Watch the full video at https://youtu.be/bormu86k3ys and at https://rumble.com/v2n1s66-panel-rehearing-denied-by-ninth-circuit.html
Readers of Zalma on insurance read a summary of the earlier version of this case at http://zalma.com/blog/?s=BERNAL. That decision was reversed by the Ninth Circuit to say that “The trial court shall enter judgment for MBIC.” Otherwise, the appellant’s request for a panel hearing was rejected. No further petitions for reconsideration will be entertained.
IN Massachusetts Bay Insurance Company v. Neuropathy Solutions, Inc., dba Superior Health Centers and Rigoberto Bernal, an individual; et al., No. 22-55272, United States Court of Appeals, Ninth Circuit (May 5, 2023), the Ninth Circuit refused to hear and reiterated its decision allowing the insurer to recover its insured money paid under a reservation of rights.
In this California law diversity action, Massachusetts Bay Insurance Company (MBIC) sought damages for $2 million it paid under a reservation of rights to settle disputes against its insured, Neuropathy Solutions, Inc. (Neuropathy).
To the extent that the underlying Bernal action falls within the coverage provisions of the policy (ie, to the extent neuropathy liability arose out of an accidental “occurrence”), coverage is excluded under the policy’s “Professional Services” exclusion.
Based on California case law, the text of the policy and the operative complaint in Bernal action, neuropathy liability i Bernal fall within the “Professional Services” exception. Starting with the very first sentence i Bernal complaint, it is clear that Neuropathy incurred liability as a result of the professional services it provided.
The “Professional Services” exclusion extends to errors in monitoring and supervising others in the provision of professional services, and Neuropathy incurred liability due to the provision of professional advertising and medical services, not inadequate record keeping or poor customer service. Finally, the complaint’s allegation that Neuropathy engaged in discriminatory “marketing techniques and high-pressure sales tactics” falls within the “Professional Services” exception for advertising services and health advice or instruction.

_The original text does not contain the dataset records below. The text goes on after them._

-- pv_equiv track=rewrite | github.com/vijay-maripi/Malicious-URL-Detector | Feature_extraction.py | Check_IPaddress
-- ===== SOURCE A (Python) =====
-- def Check_IPaddress(tokens_words):
--     cnt = 0;
--     for ele in tokens_words:
--         if str(ele).isnumeric():
--             cnt += 1
--         else:
--             if cnt >= 4:
--                 return 1
--             else:
--                 cnt = 0;
--     if cnt >= 4:
--         return 1
--     return 0
-- ===== SOURCE B (Python) =====
-- def Check_IPaddress(tokens_words):
--     flags = [str(x).isnumeric() for x in tokens_words]
--     for a, b, c, d in zip(flags, flags[1:], flags[2:], flags[3:]):
--         if a and b and c and d:
--             return 1
--     return 0
-- ===== Notes on version B (the rewrite author's own statement) =====
-- stated objective: alternative
-- what changed: Replaces the counter-with-reset-and-early-return loop by precomputing the numeric flag of every token once and scanning consecutive quadruples of flags (zip of four shifted lists) for an all-true window.
import Mathlib
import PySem

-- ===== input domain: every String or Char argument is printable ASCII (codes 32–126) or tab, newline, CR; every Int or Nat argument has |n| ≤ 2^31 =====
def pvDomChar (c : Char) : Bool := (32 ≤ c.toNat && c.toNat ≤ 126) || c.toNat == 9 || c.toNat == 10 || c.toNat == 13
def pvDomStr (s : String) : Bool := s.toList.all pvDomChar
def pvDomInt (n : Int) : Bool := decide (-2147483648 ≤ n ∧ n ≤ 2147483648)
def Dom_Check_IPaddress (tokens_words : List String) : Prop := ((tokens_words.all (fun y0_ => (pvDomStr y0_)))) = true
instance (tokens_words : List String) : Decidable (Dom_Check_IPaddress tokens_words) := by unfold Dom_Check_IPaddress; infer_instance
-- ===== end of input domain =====

-- B changes the algorithm: one pass precomputing numeric flags, then a scan of
-- consecutive flag quadruples, instead of A's counter with reset and early return.
-- On the ASCII domain str.isnumeric() coincides with str.isdigit(); ported as
-- PySem.Str.strIsdigit (exact on the stated printable-ASCII domain).

-- ===== PORT A =====
-- the for-loop of A with its early returns: state cnt, same branch order
def pvALoop (ts : List String) (cnt : Int) : Int :=
  match ts with
  | [] => if cnt ≥ 4 then 1 else 0
  | e :: rest =>
      if PySem.Str.strIsdigit e then pvALoop rest (cnt + 1)
      else if cnt ≥ 4 then 1 else pvALoop rest 0

def Check_IPaddress (tokens_words : List String) : Int :=
  pvALoop tokens_words 0

-- ===== PORT B =====
-- iterating zip(flags, flags[1:], flags[2:], flags[3:]) = iterating the
-- consecutive quadruples of flags, with Source B's early return
def pvBLoop (flags : List Bool) : Int :=
  match flags with
  | a :: b :: c :: d :: rest =>
      if a && b && c && d then 1 else pvBLoop (b :: c :: d :: rest)
  | _ => 0

def Check_IPaddress_alt (tokens_words : List String) : Int :=
  pvBLoop (tokens_words.map (fun x => PySem.Str.strIsdigit x))

-- ===== PRECONDITION & SPEC =====
def Spec_Check_IPaddress (tokens_words : List String) (out : Int) : Prop := out = Check_IPaddress_alt tokens_words
instance (tokens_words : List String) (out : Int) : Decidable (Spec_Check_IPaddress tokens_words out) := by unfold Spec_Check_IPaddress; infer_instance

-- ===== CLAIM (what is proved, stated in full; the proofs are below) =====
def Claim_equal_Check_IPaddress : Prop := ∀ (tokens_words : List String), Dom_Check_IPaddress tokens_words → Spec_Check_IPaddress tokens_words (Check_IPaddress tokens_words)

-- ===== LEMMAS AND PROOFS =====

-- "there are four consecutive numeric tokens" as a decomposition of the flag list
def pvW (f : List Bool) : Prop :=
  ∃ pre suf, f = pre ++ [true, true, true, true] ++ suf

-- A's loop over the flag list (to share reasoning with B's flag list)
def pvALoopB (f : List Bool) (cnt : Int) : Int :=
  match f with
  | [] => if cnt ≥ 4 then 1 else 0
  | a :: rest =>
      if a then pvALoopB rest (cnt + 1)
      else if cnt ≥ 4 then 1 else pvALoopB rest 0

lemma pvALoop_eq_B (ts : List String) (cnt : Int) :
    pvALoop ts cnt = pvALoopB (ts.map (fun x => PySem.Str.strIsdigit x)) cnt := by
  induction ts generalizing cnt with
  | nil => rfl
  | cons e rest ih => simp [pvALoop, pvALoopB, ih]

lemma pvW_cons (a : Bool) (f : List Bool) :
    pvW (a :: f) ↔ (∃ suf, a :: f = [true, true, true, true] ++ suf) ∨ pvW f := by
  constructor
  · rintro ⟨pre, suf, h⟩
    cases pre with
    | nil => exact Or.inl ⟨suf, by simpa using h⟩
    | cons x pre' =>
        simp only [List.cons_append] at h
        injection h with h1 h2
        exact Or.inr ⟨pre', suf, h2⟩
  · rintro (⟨suf, h⟩ | ⟨pre, suf, h⟩)
    · exact ⟨[], suf, h⟩
    · exact ⟨a :: pre, suf, by simp [h]⟩

lemma pvW_nil : ¬ pvW [] := by
  rintro ⟨pre, suf, h⟩
  simpa using congrArg List.length h

-- a true-prefix of length ≥ 4 yields a window
lemma pvNpl_W (f : List Bool) (h : 4 ≤ (f.takeWhile id).length) : pvW f := by
  rcases hf : f.takeWhile id with _ | ⟨a, _ | ⟨b, _ | ⟨c, _ | ⟨d, t⟩⟩⟩⟩ <;>
    simp [hf] at h
  have ha := List.mem_takeWhile_imp (p := id) (l := f) (by rw [hf]; simp : a ∈ f.takeWhile id)
  have hb := List.mem_takeWhile_imp (p := id) (l := f) (by rw [hf]; simp : b ∈ f.takeWhile id)
  have hc := List.mem_takeWhile_imp (p := id) (l := f) (by rw [hf]; simp : c ∈ f.takeWhile id)
  have hd := List.mem_takeWhile_imp (p := id) (l := f) (by rw [hf]; simp : d ∈ f.takeWhile id)
  simp only [id] at ha hb hc hd
  refine ⟨[], t ++ f.dropWhile id, ?_⟩
  conv_lhs => rw [← List.takeWhile_append_dropWhile (p := id) (l := f)]
  simp [hf, ha, hb, hc, hd]

lemma pvALoopB_one (f : List Bool) (cnt : Int) (hc : 0 ≤ cnt) :
    pvALoopB f cnt = 1 ↔ (4 ≤ cnt + (f.takeWhile id).length ∨ pvW f) := by
  induction f generalizing cnt with
  | nil =>
      simp only [pvALoopB, List.takeWhile_nil, List.length_nil]
      split_ifs with h
      · simpa using Or.inl (by omega)
      · simp only [Nat.cast_zero, add_zero]
        constructor
        · intro h1; omega
        · rintro (h4 | hw)
          · omega
          · exact absurd hw pvW_nil
  | cons a rest ih =>
      cases a with
      | true =>
          simp only [pvALoopB, if_true]
          rw [ih (cnt + 1) (by omega)]
          have htk : ((true :: rest).takeWhile id) = true :: rest.takeWhile id := by
            simp
          rw [pvW_cons, htk]
          simp only [List.length_cons]
          constructor
          · rintro (h4 | hw)
            · left; push_cast; omega
            · right; right; exact hw
          · rintro (h4 | ⟨suf, hsuf⟩ | hw)
            · left; push_cast at h4 ⊢; omega
            · left
              have hr : rest = true :: true :: true :: suf := by
                simpa using hsuf
              have : rest.takeWhile id = true :: true :: true :: suf.takeWhile id := by
                rw [hr, List.takeWhile_cons, List.takeWhile_cons, List.takeWhile_cons]
                rfl
              rw [this]
              simp only [List.length_cons]
              push_cast; omega
            · right; exact hw
      | false =>
          simp only [pvALoopB, Bool.false_eq_true, if_false]
          have htk : ((false :: rest).takeWhile id) = [] := by simp
          have hwf : pvW (false :: rest) ↔ pvW rest := by
            rw [pvW_cons]
            constructor
            · rintro (⟨suf, h⟩ | h)
              · simp at h
              · exact h
            · exact Or.inr
          rw [htk, hwf]
          split_ifs with h4
          · simp only [List.length_nil, Nat.cast_zero, add_zero]
            constructor
            · intro _; left; omega
            · intro _; trivial
          · rw [ih 0 le_rfl]
            simp only [List.length_nil, Nat.cast_zero, add_zero, zero_add]
            constructor
            · rintro (hn | hw)
              · right; exact pvNpl_W rest (by exact_mod_cast hn)
              · right; exact hw
            · rintro (hc4 | hw)
              · omega
              · right; exact hw

lemma pvW_short (f : List Bool) (h : f.length < 4) : ¬ pvW f := by
  rintro ⟨pre, suf, rfl⟩
  simp at h
  omega

lemma pvBLoop_one (f : List Bool) : pvBLoop f = 1 ↔ pvW f := by
  induction f with
  | nil => exact iff_of_false (by decide) pvW_nil
  | cons a f' ih =>
    rcases f' with _ | ⟨b, _ | ⟨c, _ | ⟨d, rest⟩⟩⟩
    · exact iff_of_false (show ¬(0 : Int) = 1 by decide) (pvW_short [a] (by simp))
    · exact iff_of_false (show ¬(0 : Int) = 1 by decide) (pvW_short [a, b] (by simp))
    · exact iff_of_false (show ¬(0 : Int) = 1 by decide) (pvW_short [a, b, c] (by simp))
    · simp only [pvBLoop]
      by_cases h : (a && b && c && d) = true
      · rw [if_pos h]
        simp only [Bool.and_eq_true] at h
        obtain ⟨⟨⟨ha, hb⟩, hc⟩, hd⟩ := h
        subst ha hb hc hd
        exact iff_of_true rfl ⟨[], rest, rfl⟩
      · rw [if_neg h, ih, pvW_cons a (b :: c :: d :: rest)]
        constructor
        · exact Or.inr
        · rintro (⟨suf, hs⟩ | hw)
          · exfalso
            simp only [List.cons_append, List.cons.injEq] at hs
            obtain ⟨ha, hb, hc, hd, _⟩ := hs
            simp [ha, hb, hc, hd] at h
          · exact hw

lemma pvALoopB_mem (f : List Bool) (cnt : Int) : pvALoopB f cnt = 0 ∨ pvALoopB f cnt = 1 := by
  induction f generalizing cnt with
  | nil => by_cases h : cnt ≥ 4 <;> simp [pvALoopB, h]
  | cons a rest ih =>
      cases a <;> by_cases h : cnt ≥ 4 <;> simp [pvALoopB, h, ih]

lemma pvBLoop_mem (f : List Bool) : pvBLoop f = 0 ∨ pvBLoop f = 1 := by
  induction f with
  | nil => left; rfl
  | cons a f' ih =>
    rcases f' with _ | ⟨b, _ | ⟨c, _ | ⟨d, rest⟩⟩⟩
    · left; rfl
    · left; rfl
    · left; rfl
    · simp only [pvBLoop]
      split_ifs
      · right; rfl
      · exact ih

-- ===== VERDICT (by name: the statement is the Claim_ definition above) =====
theorem Check_IPaddress_spec : Claim_equal_Check_IPaddress := by
  intro tokens_words _
  unfold Spec_Check_IPaddress Check_IPaddress Check_IPaddress_alt
  rw [pvALoop_eq_B]
  set f := tokens_words.map (fun x => PySem.Str.strIsdigit x) with hf
  have hA := pvALoopB_one f 0 le_rfl
  have hB := pvBLoop_one f
  have hA01 := pvALoopB_mem f 0
  have hB01 := pvBLoop_mem f
  by_cases hw : pvW f
  · rw [hA.2 (Or.inr hw), hB.2 hw]
  · have h1 : pvALoopB f 0 ≠ 1 := fun h => by
      rcases hA.1 h with h4 | hw'
      · exact hw (pvNpl_W f (by omega))
      · exact hw hw'
    have h2 : pvBLoop f ≠ 1 := fun h => hw (hB.1 h)
    rcases hA01 with hA0 | hA1
    · rcases hB01 with hB0 | hB1
      · rw [hA0, hB0]
      · exact absurd hB1 h2
    · exact absurd hA1 h1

Neuropathy liability i Bernal The action was thus excluded from coverage, and MBIC is entitled to a refund of the $2 million it paid to settle that lawsuit. The district court must rule in favor of MBIC.
The Ninth Circuit reiterated for the second time that an insurer that paid a settlement with a reservation of rights and determined that there was no coverage for the alleged loss because of a clear and unambiguous exclusion was entitled to reimbursement of the funds it spent settling the lawsuit . The insured, neuropathy, owes MBIC $2 million plus interest.